Bairagi Brahmin or Vaishnav Bairagi or Vaishnav Brahmin is a Hindu caste. They are Hindu priests. They are sedentary rasik (temple dwelling or temple priest) Brahmin members of the Vaishnava sampradayas, especially the Ramanandi Sampradaya. According to K.S. Singh, the community uses different surnames/titles in different states and union territories of India; these are: Swami, Bairagi, Mahanta, Maharaj, Vaishnav, Bawa, Pandit, Purohit, Goswami, Sharma, Das, Adhikari, Brahmachari. They are Vaishnav, and wear the sacred thread. A majority of Bairagi Brahmin is found in Uttar Pradesh, Bihar, Jharkhand, West Bengal, Assam, and Odisha. Vaishnavas are considered to be part of the 'upper castes' of India.

==Vaishnav Sect and Vaishnav Brahmin Caste==
===Vaishnav Sect===
Members of vaishnava sampradayas are called Bairagi or Vairagi. And these members are divided into three categories – renunciant (Virakt), warrior (Naga) and temple-dwelling (temple priest) ascetics. The most of renunciant and warrior are unmarried ascetics. Anyone can be member of these communities. But there are evidences of different meetings of vaishnava mahants who have decided that member of anyone caste could not be member of the community.

"Decision was taken by all the vaishnava mahants that no one would be member of the community except Brahmin and Kshatriya. And other castes excluded from the community." – Galta Temple Meeting, 1713.

Another case was of Maharaja Jai Singh II, king of Jaipur State held a meeting with all Vaishnavas mahants.

"Decision was taken that other castes would not be part of bairagis except Brahmin and Kshatriya." – Meeting of Maharaja Jai Singh II with Ramanandi mahants and other vaishnava to maintain strict caste rules, 1720.

Maharaja Jai Singh II obtained pledges from Ramanandi mahants and other vaishnava to maintain strict caste rules.

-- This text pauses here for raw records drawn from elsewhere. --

-- pv_equiv track=rewrite | github.com/tyranich/python-project-lvl1 | brain_games/games/brain_progression.py | create_ret_str
-- ===== SOURCE A (Python) =====
-- def create_ret_str(str_prog, cut_str):
--
--     return_string = ""
--
--     for _ in range(len(str_prog)):
--         if _ == cut_str + 2 and str_prog[cut_str + 2] != ' ':
--             return_string = return_string + "."
--         elif _ != cut_str and _ != cut_str + 1:
--             return_string = return_string + str_prog[_]
--         else:
--             return_string = return_string + "."
--
--     return return_string
-- ===== SOURCE B (Python) =====
-- def create_ret_str(str_prog, cut_str):
--     chars = list(str_prog)
--     n = len(chars)
--     for p in (cut_str, cut_str + 1):
--         if 0 <= p < n:
--             chars[p] = '.'
--     p = cut_str + 2
--     if 0 <= p < n and str_prog[p] != ' ':
--         chars[p] = '.'
--     return ''.join(chars)
-- ===== Notes on version B (the rewrite author's own statement) =====
-- stated objective: simpler
-- what changed: Replaces the per-character loop with its three-way branch by a copy-then-patch: copy the string once and overwrite at most the three affected positions (with bounds guards and the space exception at cut_str+2).
import Mathlib
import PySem

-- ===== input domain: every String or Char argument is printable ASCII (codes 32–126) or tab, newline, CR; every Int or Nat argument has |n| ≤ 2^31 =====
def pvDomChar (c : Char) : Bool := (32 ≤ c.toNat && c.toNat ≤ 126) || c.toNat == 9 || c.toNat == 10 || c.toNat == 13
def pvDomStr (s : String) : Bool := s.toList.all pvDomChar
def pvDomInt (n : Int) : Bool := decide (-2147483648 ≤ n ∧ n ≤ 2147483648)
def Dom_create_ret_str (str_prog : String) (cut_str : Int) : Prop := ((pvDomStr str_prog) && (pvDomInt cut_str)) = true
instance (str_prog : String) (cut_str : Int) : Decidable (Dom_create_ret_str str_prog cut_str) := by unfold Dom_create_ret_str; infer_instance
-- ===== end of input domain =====

-- B replaces A's per-character loop-and-branch by copy-then-patch (overwrite at most 3 positions); objective: simpler.

-- ===== PORT A =====
-- A appends char by char over range(len(str_prog)); indices in the taken branches are
-- always in range (str_prog[cut_str+2] is only read when the loop index equals cut_str+2),
-- so getD with a dummy default ' ' is exact. A is total.
def create_ret_str (str_prog : String) (cut_str : Int) : String :=
  let cs := str_prog.toList
  String.ofList ((List.range cs.length).foldl (fun (acc : List Char) (i : Nat) =>
    if (i : Int) = cut_str + 2 ∧ cs.getD i ' ' ≠ ' ' then acc ++ ['.']
    else if (i : Int) ≠ cut_str ∧ (i : Int) ≠ cut_str + 1 then acc ++ [cs.getD i ' ']
    else acc ++ ['.']) [])

-- ===== PORT B =====
-- chars[p] = '.' guarded by 0 <= p < n
def pvPatch (l : List Char) (p : Int) : List Char :=
  if 0 ≤ p ∧ p < (l.length : Int) then l.set p.toNat '.' else l

def create_ret_str_alt (str_prog : String) (cut_str : Int) : String :=
  let cs := str_prog.toList
  let cs1 := pvPatch cs cut_str
  let cs2 := pvPatch cs1 (cut_str + 1)
  let p := cut_str + 2
  let cs3 := if 0 ≤ p ∧ p < (cs2.length : Int) ∧ cs.getD p.toNat ' ' ≠ ' '
             then cs2.set p.toNat '.' else cs2
  String.ofList cs3

-- ===== PRECONDITION & SPEC =====
def Spec_create_ret_str (str_prog : String) (cut_str : Int) (out : String) : Prop := out = create_ret_str_alt str_prog cut_str
instance (str_prog : String) (cut_str : Int) (out : String) : Decidable (Spec_create_ret_str str_prog cut_str out) := by unfold Spec_create_ret_str; infer_instance

-- ===== CLAIM (what is proved, stated in full; the proofs are below) =====
def Claim_equal_create_ret_str : Prop := ∀ (str_prog : String) (cut_str : Int), Dom_create_ret_str str_prog cut_str → Spec_create_ret_str str_prog cut_str (create_ret_str str_prog cut_str)

-- ===== LEMMAS AND PROOFS =====

-- the per-index character A's loop body produces
def pvChar (cs : List Char) (c : Int) (i : Nat) : Char :=
  if (i : Int) = c + 2 ∧ cs.getD i ' ' ≠ ' ' then '.'
  else if (i : Int) ≠ c ∧ (i : Int) ≠ c + 1 then cs.getD i ' '
  else '.'

theorem pv_foldl_map (h : Nat → Char) : ∀ (n : Nat),
    (List.range n).foldl (fun acc i => acc ++ [h i]) [] = (List.range n).map h := by
  intro n
  induction n with
  | zero => simp
  | succ k ih => simp [List.range_succ, ih]

theorem pv_A_eq (s : String) (c : Int) :
    create_ret_str s c = String.ofList ((List.range s.toList.length).map (pvChar s.toList c)) := by
  show String.ofList ((List.range s.toList.length).foldl (fun (acc : List Char) (i : Nat) =>
    if (i : Int) = c + 2 ∧ s.toList.getD i ' ' ≠ ' ' then acc ++ ['.']
    else if (i : Int) ≠ c ∧ (i : Int) ≠ c + 1 then acc ++ [s.toList.getD i ' ']
    else acc ++ ['.']) []) = _
  have hfun : (fun (acc : List Char) (i : Nat) =>
      if (i : Int) = c + 2 ∧ s.toList.getD i ' ' ≠ ' ' then acc ++ ['.']
      else if (i : Int) ≠ c ∧ (i : Int) ≠ c + 1 then acc ++ [s.toList.getD i ' ']
      else acc ++ ['.'])
      = fun (acc : List Char) (i : Nat) => acc ++ [pvChar s.toList c i] := by
    funext acc i
    simp only [pvChar]
    split_ifs <;> rfl
  rw [hfun, pv_foldl_map]

theorem pvPatch_length (l : List Char) (p : Int) : (pvPatch l p).length = l.length := by
  unfold pvPatch; split_ifs <;> simp

theorem pvPatch_getElem (l : List Char) (p : Int) (i : Nat) (hi : i < l.length) :
    (pvPatch l p)[i]'(by rw [pvPatch_length]; exact hi)
      = if (i : Int) = p then '.' else l[i] := by
  unfold pvPatch
  by_cases h1 : 0 ≤ p ∧ p < (l.length : Int)
  · simp only [if_pos h1, List.getElem_set]
    by_cases h : (i : Int) = p
    · have hn : p.toNat = i := by omega
      rw [if_pos hn, if_pos h]
    · have hn : ¬ p.toNat = i := by omega
      rw [if_neg hn, if_neg h]
  · simp only [if_neg h1]
    have : ¬ (i : Int) = p := by omega
    rw [if_neg this]

theorem pv_B_list (cs : List Char) (c : Int) :
    (if 0 ≤ c + 2 ∧ c + 2 < ((pvPatch (pvPatch cs c) (c + 1)).length : Int) ∧
        cs.getD (c + 2).toNat ' ' ≠ ' '
     then (pvPatch (pvPatch cs c) (c + 1)).set (c + 2).toNat '.'
     else pvPatch (pvPatch cs c) (c + 1))
      = (List.range cs.length).map (pvChar cs c) := by
  have hlen2 : (pvPatch (pvPatch cs c) (c + 1)).length = cs.length := by
    rw [pvPatch_length, pvPatch_length]
  apply List.ext_getElem
  · split_ifs <;> simp [hlen2]
  · intro i h1 h2
    have hi : i < cs.length := by simpa using h2
    have hi2 : i < (pvPatch (pvPatch cs c) (c + 1)).length := by rw [hlen2]; exact hi
    have hget2 : (pvPatch (pvPatch cs c) (c + 1))[i]'hi2
        = if (i : Int) = c + 1 then '.' else if (i : Int) = c then '.' else cs[i] := by
      rw [pvPatch_getElem _ _ _ (by rw [pvPatch_length]; exact hi)]
      by_cases h : (i : Int) = c + 1
      · rw [if_pos h, if_pos h]
      · rw [if_neg h, if_neg h, pvPatch_getElem _ _ _ hi]
    have hgd : cs.getD i ' ' = cs[i] := List.getD_eq_getElem cs ' ' hi
    simp only [List.getElem_map, List.getElem_range, pvChar]
    split_ifs with hc
    · -- the cut_str+2 patch fired
      obtain ⟨hp0, hplen, hpne⟩ := hc
      rw [List.getElem_set]
      by_cases hip : (c + 2).toNat = i
      · have hieq : (i : Int) = c + 2 := by omega
        have hne : cs.getD i ' ' ≠ ' ' := by rw [← hip]; exact hpne
        rw [if_pos hip, if_pos ⟨hieq, hne⟩]
      · have hine : ¬ (i : Int) = c + 2 := by omega
        rw [if_neg hip, hget2,
          if_neg (show ¬ ((i : Int) = c + 2 ∧ cs.getD i ' ' ≠ ' ') from fun h => hine h.1)]
        by_cases ha : (i : Int) = c + 1
        · rw [if_pos ha,
            if_neg (show ¬ ((i : Int) ≠ c ∧ (i : Int) ≠ c + 1) from fun h => h.2 ha)]
        · by_cases hb : (i : Int) = c
          · rw [if_neg ha, if_pos hb,
              if_neg (show ¬ ((i : Int) ≠ c ∧ (i : Int) ≠ c + 1) from fun h => h.1 hb)]
          · rw [if_neg ha, if_neg hb,
              if_pos (show (i : Int) ≠ c ∧ (i : Int) ≠ c + 1 from ⟨hb, ha⟩), hgd]
    · -- no patch at cut_str+2: A's first branch cannot fire either (space there, or c+2 out of range)
      push Not at hc
      rw [hget2]
      by_cases hine : (i : Int) = c + 2
      · have hp0 : (0:Int) ≤ c + 2 := by omega
        have hplen : c + 2 < ((pvPatch (pvPatch cs c) (c + 1)).length : Int) := by
          rw [hlen2]; omega
        have hsp : cs.getD (c + 2).toNat ' ' = ' ' := by
          by_contra hne; exact hne (hc hp0 hplen)
        have hitn : (c + 2).toNat = i := by omega
        rw [hitn] at hsp
        have ha : ¬ (i : Int) = c + 1 := by omega
        have hb : ¬ (i : Int) = c := by omega
        rw [if_neg ha, if_neg hb,
          if_neg (show ¬ ((i : Int) = c + 2 ∧ cs.getD i ' ' ≠ ' ') from fun h => h.2 hsp),
          if_pos (show (i : Int) ≠ c ∧ (i : Int) ≠ c + 1 from ⟨hb, ha⟩), hgd]
      · rw [if_neg (show ¬ ((i : Int) = c + 2 ∧ cs.getD i ' ' ≠ ' ') from fun h => hine h.1)]
        by_cases ha : (i : Int) = c + 1
        · rw [if_pos ha,
            if_neg (show ¬ ((i : Int) ≠ c ∧ (i : Int) ≠ c + 1) from fun h => h.2 ha)]
        · by_cases hb : (i : Int) = c
          · rw [if_neg ha, if_pos hb,
              if_neg (show ¬ ((i : Int) ≠ c ∧ (i : Int) ≠ c + 1) from fun h => h.1 hb)]
          · rw [if_neg ha, if_neg hb,
              if_pos (show (i : Int) ≠ c ∧ (i : Int) ≠ c + 1 from ⟨hb, ha⟩), hgd]

theorem pv_B_eq (s : String) (c : Int) :
    create_ret_str_alt s c = String.ofList ((List.range s.toList.length).map (pvChar s.toList c)) :=
  congrArg String.ofList (pv_B_list s.toList c)

-- ===== VERDICT (by name: the statement is the Claim_ definition above) =====
theorem create_ret_str_spec : Claim_equal_create_ret_str := by
  intro s c _
  unfold Spec_create_ret_str
  rw [pv_A_eq, pv_B_eq]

Senugupta describes them as a High caste group. According to H.A. Rose, in the Punjab and Haryana, most of Bairagis were recruited from Jats. Bairagi Sect in bengal is mainly formed by Poundra, Kayastha, Rajbanshi Castes in Gaudiya Sampradaya.

Vaishnavas were liberals but in the practice Brahmin Vaishnavas (Vaishnava Brahmins) took food only from another Brahmins.

William Pinch believes that the Bairagi branch of Vaishnavas is the result of the Bhakti Movement in 1000th CE.

===Bairagi Brahmin Caste===

Bairagi Brahmin caste is formed of sedentary rasik (temple dwelling or temple priest) Brahmin members of the vaishnava sampradayas especially the Ramanandi Sampradaya. They are the members of vaishnava sampradayas. They are married and they have families. And rights of priesthood pass to their descendants. It is found that Bairagi Brahmins are priest in the most of villages and cities.

According to Mayer, Status of Bairagis is equal with other Brahmins.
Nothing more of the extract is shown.